I loved google wave -- it was great and ahead of its time. I think it was a major mistake that google let it go and that the apache wave foundation never got it going. it is too late now but really a greatly missed opportunity.
(2) It tried to be an all-in-one comm platform, and because of that it excelled in none of what it tried to do.
(3) Poor UI performance was the death sentence of it. If you can't use it fluently, it's not good for real-time. Poor UI design did not help, on top of that.
It was an interesting experiment, but not all experiments end up with a successful product. I hope the ideas will be unearthed at some moment and reused with a greater effect.
Real-time email is a contradiction in terms, as (at least for me) being asynchronous is one of the main defining features of email. Essentially any chat app, from IRC to Slack, can be called "real-time" email. To me, the phrase "real-time email" sounds like calling a submarine an "underwater car".
IMs hit the sweet spot between fully real-time (like the phone) and fully async (like paper mail).

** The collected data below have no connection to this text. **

-- pv_equiv track=rewrite | github.com/sequential-parameter-optimization/spotoptim | src/spotoptim/SpotOptim.py | get_stars
-- ===== SOURCE A (Python) =====
-- def get_stars(input_list: list) -> list:
--     """Converts a list of values to a list of stars.
--
--     Used to visualize the importance of a variable.
--     Thresholds: >99: ***, >75: **, >50: *, >10: .
--
--     Args:
--         input_list (list): A list of importance scores (0-100).
--
--     Returns:
--         list: A list of star strings.
--     """
--     output_list = []
--     for value in input_list:
--         if value > 99:
--             output_list.append("***")
--         elif value > 75:
--             output_list.append("**")
--         elif value > 50:
--             output_list.append("*")
--         elif value > 10:
--             output_list.append(".")
--         else:
--             output_list.append("")
--     return output_list
-- ===== SOURCE B (Python) =====
-- _BOUNDS = [10, 50, 75, 99]
-- _OUTPUTS = ["", ".", "*", "**", "***"]
--
--
-- def get_stars(input_list: list) -> list:
--     """Converts a list of values to a list of stars via a threshold table
--     and binary search (bisect_left semantics), instead of an if/elif cascade."""
--     output_list = []
--     for value in input_list:
--         lo, hi = 0, len(_BOUNDS)
--         while lo < hi:
--             mid = (lo + hi) // 2
--             if _BOUNDS[mid] < value:
--                 lo = mid + 1
--             else:
--                 hi = mid
--         output_list.append(_OUTPUTS[lo])
--     return output_list
-- ===== Notes on version B (the rewrite author's own statement) =====
-- stated objective: alternative
-- what changed: Replaced the if/elif threshold cascade with a sorted bounds table plus a parallel outputs table, selecting each star string by a hand-written bisect_left binary search over the bounds.
import Mathlib
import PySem

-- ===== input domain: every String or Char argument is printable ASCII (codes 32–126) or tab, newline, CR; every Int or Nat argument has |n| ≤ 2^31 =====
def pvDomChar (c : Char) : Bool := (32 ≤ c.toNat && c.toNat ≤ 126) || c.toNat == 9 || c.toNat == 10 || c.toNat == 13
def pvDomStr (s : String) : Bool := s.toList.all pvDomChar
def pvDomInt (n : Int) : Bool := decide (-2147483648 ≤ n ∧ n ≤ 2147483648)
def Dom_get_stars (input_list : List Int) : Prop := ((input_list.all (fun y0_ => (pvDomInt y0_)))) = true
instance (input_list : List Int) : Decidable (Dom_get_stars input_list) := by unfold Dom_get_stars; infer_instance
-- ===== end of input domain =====

-- B replaces A's if/elif cascade by a threshold table with a binary search; equal output, no speed claim.

-- ===== PORT A =====
def get_stars (input_list : List Int) : List String :=
  input_list.foldl
    (fun output_list value =>
      if value > 99 then output_list ++ ["***"]
      else if value > 75 then output_list ++ ["**"]
      else if value > 50 then output_list ++ ["*"]
      else if value > 10 then output_list ++ ["."]
      else output_list ++ [""]) []

-- ===== PORT B =====
def pvBounds : List Int := [10, 50, 75, 99]
def pvOutputs : List String := ["", ".", "*", "**", "***"]

-- the while-loop of Source B's binary search; fuel = hi - lo makes it structural, never exhausted on the real calls
def pvBisectGo (value : Int) (lo hi : Nat) : Nat → Nat
  | 0 => lo
  | fuel + 1 =>
    if lo < hi then
      let mid := (lo + hi) / 2
      if pvBounds.getD mid 0 < value then pvBisectGo value (mid + 1) hi fuel
      else pvBisectGo value lo mid fuel
    else lo

def get_stars_alt (input_list : List Int) : List String :=
  input_list.foldl
    (fun output_list value =>
      output_list ++ [pvOutputs.getD (pvBisectGo value 0 pvBounds.length pvBounds.length) ""]) []

-- ===== PRECONDITION & SPEC =====
def Spec_get_stars (input_list : List Int) (out : List String) : Prop := out = get_stars_alt input_list
instance (input_list : List Int) (out : List String) : Decidable (Spec_get_stars input_list out) := by unfold Spec_get_stars; infer_instance

-- ===== CLAIM (what is proved, stated in full; the proofs are below) =====
def Claim_equal_get_stars : Prop := ∀ (input_list : List Int), Dom_get_stars input_list → Spec_get_stars input_list (get_stars input_list)

-- ===== LEMMAS AND PROOFS =====

-- per-element agreement: A's cascade equals B's table lookup
theorem pvStep_eq (value : Int) :
    (if value > 99 then "***"
     else if value > 75 then "**"
     else if value > 50 then "*"
     else if value > 10 then "."
     else "") =
    pvOutputs.getD (pvBisectGo value 0 pvBounds.length pvBounds.length) "" := by
  by_cases h99 : (99:Int) < value <;> by_cases h75 : (75:Int) < value <;>
    by_cases h50 : (50:Int) < value <;> by_cases h10 : (10:Int) < value <;>
    first
      | omega
      | simp [pvBisectGo, pvBounds, pvOutputs, h99, h75, h50, h10]

theorem pvFold_eq (input_list : List Int) (acc : List String) :
    input_list.foldl
      (fun output_list value =>
        if value > 99 then output_list ++ ["***"]
        else if value > 75 then output_list ++ ["**"]
        else if value > 50 then output_list ++ ["*"]
        else if value > 10 then output_list ++ ["."]
        else output_list ++ [""]) acc =
    input_list.foldl
      (fun output_list value =>
        output_list ++ [pvOutputs.getD (pvBisectGo value 0 pvBounds.length pvBounds.length) ""]) acc := by
  induction input_list generalizing acc with
  | nil => rfl
  | cons v t ih =>
    simp only [List.foldl]
    rw [← ih]
    congr 1
    have := pvStep_eq v
    split_ifs <;> simp_all

-- ===== VERDICT (by name: the statement is the Claim_ definition above) =====
theorem get_stars_spec : Claim_equal_get_stars := by
  intro input_list _
  unfold Spec_get_stars get_stars get_stars_alt
  exact pvFold_eq input_list []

The UI is built for efficient real-time communication, but the underlying data model (the log, notifications, statuses, etc) allows for very easy async communication.
I think someone could make a great product by just adding IM-like UI features on top of an existing email backend. Email is pretty fast these days to work as mostly-instant communication.
I agree! Check out https://delta.chat. I use it every day for emailing. Subject lines are the ellipsized first words of your body and every message is a new email.
I wonder what would have happened if they used the tech to build a chat application instead of an email-killer.